- **What is needed**
Write out the material in full, matching each line exactly.

- **Provided entries**
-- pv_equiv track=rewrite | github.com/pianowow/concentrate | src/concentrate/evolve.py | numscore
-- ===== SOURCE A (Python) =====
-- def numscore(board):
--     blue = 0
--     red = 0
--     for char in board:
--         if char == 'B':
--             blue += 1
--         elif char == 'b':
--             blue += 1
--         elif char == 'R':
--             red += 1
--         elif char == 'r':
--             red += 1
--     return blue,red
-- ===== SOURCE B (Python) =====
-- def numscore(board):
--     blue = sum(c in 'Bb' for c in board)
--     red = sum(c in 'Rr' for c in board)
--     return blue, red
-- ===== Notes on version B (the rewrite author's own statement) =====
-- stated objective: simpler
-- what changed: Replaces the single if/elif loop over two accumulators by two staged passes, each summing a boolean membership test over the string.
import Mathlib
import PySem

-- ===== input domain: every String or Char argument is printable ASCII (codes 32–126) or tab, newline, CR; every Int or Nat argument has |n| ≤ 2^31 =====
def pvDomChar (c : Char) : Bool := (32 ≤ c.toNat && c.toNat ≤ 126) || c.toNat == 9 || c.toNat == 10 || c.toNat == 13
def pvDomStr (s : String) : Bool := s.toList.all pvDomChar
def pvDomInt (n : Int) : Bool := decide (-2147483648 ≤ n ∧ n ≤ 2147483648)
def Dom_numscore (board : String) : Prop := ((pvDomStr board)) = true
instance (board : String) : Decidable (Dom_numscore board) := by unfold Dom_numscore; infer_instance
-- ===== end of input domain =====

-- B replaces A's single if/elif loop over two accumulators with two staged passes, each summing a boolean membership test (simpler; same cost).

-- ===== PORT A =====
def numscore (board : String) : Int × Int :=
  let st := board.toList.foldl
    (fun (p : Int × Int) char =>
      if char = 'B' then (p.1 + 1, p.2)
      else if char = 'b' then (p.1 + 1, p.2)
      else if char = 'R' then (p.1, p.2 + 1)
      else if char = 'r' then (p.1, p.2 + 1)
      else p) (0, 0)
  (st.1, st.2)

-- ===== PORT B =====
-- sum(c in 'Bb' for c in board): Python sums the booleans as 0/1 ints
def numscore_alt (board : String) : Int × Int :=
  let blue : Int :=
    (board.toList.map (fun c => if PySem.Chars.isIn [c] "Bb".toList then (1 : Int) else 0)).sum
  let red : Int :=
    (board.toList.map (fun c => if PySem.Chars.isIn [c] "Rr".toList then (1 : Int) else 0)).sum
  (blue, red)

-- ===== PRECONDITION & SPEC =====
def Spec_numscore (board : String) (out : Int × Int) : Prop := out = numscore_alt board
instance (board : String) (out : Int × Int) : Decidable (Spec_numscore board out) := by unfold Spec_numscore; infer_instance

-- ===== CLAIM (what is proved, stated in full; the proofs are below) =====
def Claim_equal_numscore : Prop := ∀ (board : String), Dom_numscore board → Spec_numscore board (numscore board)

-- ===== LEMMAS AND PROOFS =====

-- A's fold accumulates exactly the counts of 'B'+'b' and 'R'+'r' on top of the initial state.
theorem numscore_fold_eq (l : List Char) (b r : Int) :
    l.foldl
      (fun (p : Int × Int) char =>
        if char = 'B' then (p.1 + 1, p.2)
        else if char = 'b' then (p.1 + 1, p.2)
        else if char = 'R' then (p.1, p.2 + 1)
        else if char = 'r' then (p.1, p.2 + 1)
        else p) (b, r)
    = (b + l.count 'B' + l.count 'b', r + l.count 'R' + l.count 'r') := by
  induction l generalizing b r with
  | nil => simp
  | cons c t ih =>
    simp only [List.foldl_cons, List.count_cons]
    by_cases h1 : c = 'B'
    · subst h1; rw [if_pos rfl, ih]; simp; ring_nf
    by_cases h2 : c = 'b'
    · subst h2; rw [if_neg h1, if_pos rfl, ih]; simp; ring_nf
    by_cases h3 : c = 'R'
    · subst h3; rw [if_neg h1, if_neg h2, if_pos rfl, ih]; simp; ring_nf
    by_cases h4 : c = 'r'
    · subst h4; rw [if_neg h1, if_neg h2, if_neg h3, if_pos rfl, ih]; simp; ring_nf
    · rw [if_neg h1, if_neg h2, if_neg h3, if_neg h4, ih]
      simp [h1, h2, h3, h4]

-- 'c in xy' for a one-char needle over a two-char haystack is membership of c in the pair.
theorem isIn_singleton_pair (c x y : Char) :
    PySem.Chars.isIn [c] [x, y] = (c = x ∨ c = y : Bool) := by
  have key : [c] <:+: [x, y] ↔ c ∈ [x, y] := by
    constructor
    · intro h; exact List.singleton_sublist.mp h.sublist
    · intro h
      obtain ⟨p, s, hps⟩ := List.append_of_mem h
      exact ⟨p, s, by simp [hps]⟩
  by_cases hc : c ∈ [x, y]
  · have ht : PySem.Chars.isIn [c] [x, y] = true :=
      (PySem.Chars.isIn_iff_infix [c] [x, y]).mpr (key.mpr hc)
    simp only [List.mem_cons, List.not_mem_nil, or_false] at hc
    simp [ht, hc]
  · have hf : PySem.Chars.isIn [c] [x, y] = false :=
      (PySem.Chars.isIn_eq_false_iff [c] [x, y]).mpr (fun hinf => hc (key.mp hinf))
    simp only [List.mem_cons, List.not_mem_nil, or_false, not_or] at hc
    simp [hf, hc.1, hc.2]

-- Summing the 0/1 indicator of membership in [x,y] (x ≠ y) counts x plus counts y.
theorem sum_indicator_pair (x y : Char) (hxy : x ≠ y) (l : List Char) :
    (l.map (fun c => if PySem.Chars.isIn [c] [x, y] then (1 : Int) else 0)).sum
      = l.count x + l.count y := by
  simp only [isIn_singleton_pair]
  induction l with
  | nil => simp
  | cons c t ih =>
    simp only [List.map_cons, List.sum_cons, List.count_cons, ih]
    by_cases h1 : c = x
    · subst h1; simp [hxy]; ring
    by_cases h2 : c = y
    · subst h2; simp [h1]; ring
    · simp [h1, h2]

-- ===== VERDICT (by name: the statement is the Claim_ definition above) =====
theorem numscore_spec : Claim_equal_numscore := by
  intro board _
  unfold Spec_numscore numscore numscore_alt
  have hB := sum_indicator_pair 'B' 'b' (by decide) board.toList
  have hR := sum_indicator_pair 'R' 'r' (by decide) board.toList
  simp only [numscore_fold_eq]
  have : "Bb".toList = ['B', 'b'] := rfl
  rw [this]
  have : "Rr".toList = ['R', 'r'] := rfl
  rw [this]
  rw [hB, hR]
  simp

- **Output below**
-- pv_equiv track=rewrite | github.com/pianowow/concentrate | src/concentrate/evolve.py | numscore
-- ===== SOURCE A (Python) =====
-- def numscore(board):
--     blue = 0
--     red = 0
--     for char in board:
--         if char == 'B':
--             blue += 1
--         elif char == 'b':
--             blue += 1
--         elif char == 'R':
--             red += 1
--         elif char == 'r':
--             red += 1
--     return blue,red
-- ===== SOURCE B (Python) =====
-- def numscore(board):
--     blue = sum(c in 'Bb' for c in board)
--     red = sum(c in 'Rr' for c in board)
--     return blue, red
-- ===== Notes on version B (the rewrite author's own statement) =====
-- stated objective: simpler
-- what changed: Replaces the single if/elif loop over two accumulators by two staged passes, each summing a boolean membership test over the string.
import Mathlib
import PySem

-- ===== input domain: every String or Char argument is printable ASCII (codes 32–126) or tab, newline, CR; every Int or Nat argument has |n| ≤ 2^31 =====
def pvDomChar (c : Char) : Bool := (32 ≤ c.toNat && c.toNat ≤ 126) || c.toNat == 9 || c.toNat == 10 || c.toNat == 13
def pvDomStr (s : String) : Bool := s.toList.all pvDomChar
def pvDomInt (n : Int) : Bool := decide (-2147483648 ≤ n ∧ n ≤ 2147483648)
def Dom_numscore (board : String) : Prop := ((pvDomStr board)) = true
instance (board : String) : Decidable (Dom_numscore board) := by unfold Dom_numscore; infer_instance
-- ===== end of input domain =====

-- B replaces A's single if/elif loop over two accumulators with two staged passes, each summing a boolean membership test (simpler; same cost).

-- ===== PORT A =====
def numscore (board : String) : Int × Int :=
  let st := board.toList.foldl
    (fun (p : Int × Int) char =>
      if char = 'B' then (p.1 + 1, p.2)
      else if char = 'b' then (p.1 + 1, p.2)
      else if char = 'R' then (p.1, p.2 + 1)
      else if char = 'r' then (p.1, p.2 + 1)
      else p) (0, 0)
  (st.1, st.2)

-- ===== PORT B =====
-- sum(c in 'Bb' for c in board): Python sums the booleans as 0/1 ints
def numscore_alt (board : String) : Int × Int :=
  let blue : Int :=
    (board.toList.map (fun c => if PySem.Chars.isIn [c] "Bb".toList then (1 : Int) else 0)).sum
  let red : Int :=
    (board.toList.map (fun c => if PySem.Chars.isIn [c] "Rr".toList then (1 : Int) else 0)).sum
  (blue, red)

-- ===== PRECONDITION & SPEC =====
def Spec_numscore (board : String) (out : Int × Int) : Prop := out = numscore_alt board
instance (board : String) (out : Int × Int) : Decidable (Spec_numscore board out) := by unfold Spec_numscore; infer_instance

-- ===== CLAIM (what is proved, stated in full; the proofs are below) =====
def Claim_equal_numscore : Prop := ∀ (board : String), Dom_numscore board → Spec_numscore board (numscore board)

-- ===== LEMMAS AND PROOFS =====

-- A's fold accumulates exactly the counts of 'B'+'b' and 'R'+'r' on top of the initial state.
theorem numscore_fold_eq (l : List Char) (b r : Int) :
    l.foldl
      (fun (p : Int × Int) char =>
        if char = 'B' then (p.1 + 1, p.2)
        else if char = 'b' then (p.1 + 1, p.2)
        else if char = 'R' then (p.1, p.2 + 1)
        else if char = 'r' then (p.1, p.2 + 1)
        else p) (b, r)
    = (b + l.count 'B' + l.count 'b', r + l.count 'R' + l.count 'r') := by
  induction l generalizing b r with
  | nil => simp
  | cons c t ih =>
    simp only [List.foldl_cons, List.count_cons]
    by_cases h1 : c = 'B'
    · subst h1; rw [if_pos rfl, ih]; simp; ring_nf
    by_cases h2 : c = 'b'
    · subst h2; rw [if_neg h1, if_pos rfl, ih]; simp; ring_nf
    by_cases h3 : c = 'R'
    · subst h3; rw [if_neg h1, if_neg h2, if_pos rfl, ih]; simp; ring_nf
    by_cases h4 : c = 'r'
    · subst h4; rw [if_neg h1, if_neg h2, if_neg h3, if_pos rfl, ih]; simp; ring_nf
    · rw [if_neg h1, if_neg h2, if_neg h3, if_neg h4, ih]
      simp [h1, h2, h3, h4]

-- 'c in xy' for a one-char needle over a two-char haystack is membership of c in the pair.
theorem isIn_singleton_pair (c x y : Char) :
    PySem.Chars.isIn [c] [x, y] = (c = x ∨ c = y : Bool) := by
  have key : [c] <:+: [x, y] ↔ c ∈ [x, y] := by
    constructor
    · intro h; exact List.singleton_sublist.mp h.sublist
    · intro h
      obtain ⟨p, s, hps⟩ := List.append_of_mem h
      exact ⟨p, s, by simp [hps]⟩
  by_cases hc : c ∈ [x, y]
  · have ht : PySem.Chars.isIn [c] [x, y] = true :=
      (PySem.Chars.isIn_iff_infix [c] [x, y]).mpr (key.mpr hc)
    simp only [List.mem_cons, List.not_mem_nil, or_false] at hc
    simp [ht, hc]
  · have hf : PySem.Chars.isIn [c] [x, y] = false :=
      (PySem.Chars.isIn_eq_false_iff [c] [x, y]).mpr (fun hinf => hc (key.mp hinf))
    simp only [List.mem_cons, List.not_mem_nil, or_false, not_or] at hc
    simp [hf, hc.1, hc.2]

-- Summing the 0/1 indicator of membership in [x,y] (x ≠ y) counts x plus counts y.
theorem sum_indicator_pair (x y : Char) (hxy : x ≠ y) (l : List Char) :
    (l.map (fun c => if PySem.Chars.isIn [c] [x, y] then (1 : Int) else 0)).sum
      = l.count x + l.count y := by
  simp only [isIn_singleton_pair]
  induction l with
  | nil => simp
  | cons c t ih =>
    simp only [List.map_cons, List.sum_cons, List.count_cons, ih]
    by_cases h1 : c = x
    · subst h1; simp [hxy]; ring
    by_cases h2 : c = y
    · subst h2; simp [h1]; ring
    · simp [h1, h2]

-- ===== VERDICT (by name: the statement is the Claim_ definition above) =====
theorem numscore_spec : Claim_equal_numscore := by
  intro board _
  unfold Spec_numscore numscore numscore_alt
  have hB := sum_indicator_pair 'B' 'b' (by decide) board.toList
  have hR := sum_indicator_pair 'R' 'r' (by decide) board.toList
  simp only [numscore_fold_eq]
  have : "Bb".toList = ['B', 'b'] := rfl
  rw [this]
  have : "Rr".toList = ['R', 'r'] := rfl
  rw [this]
  rw [hB, hR]
  simp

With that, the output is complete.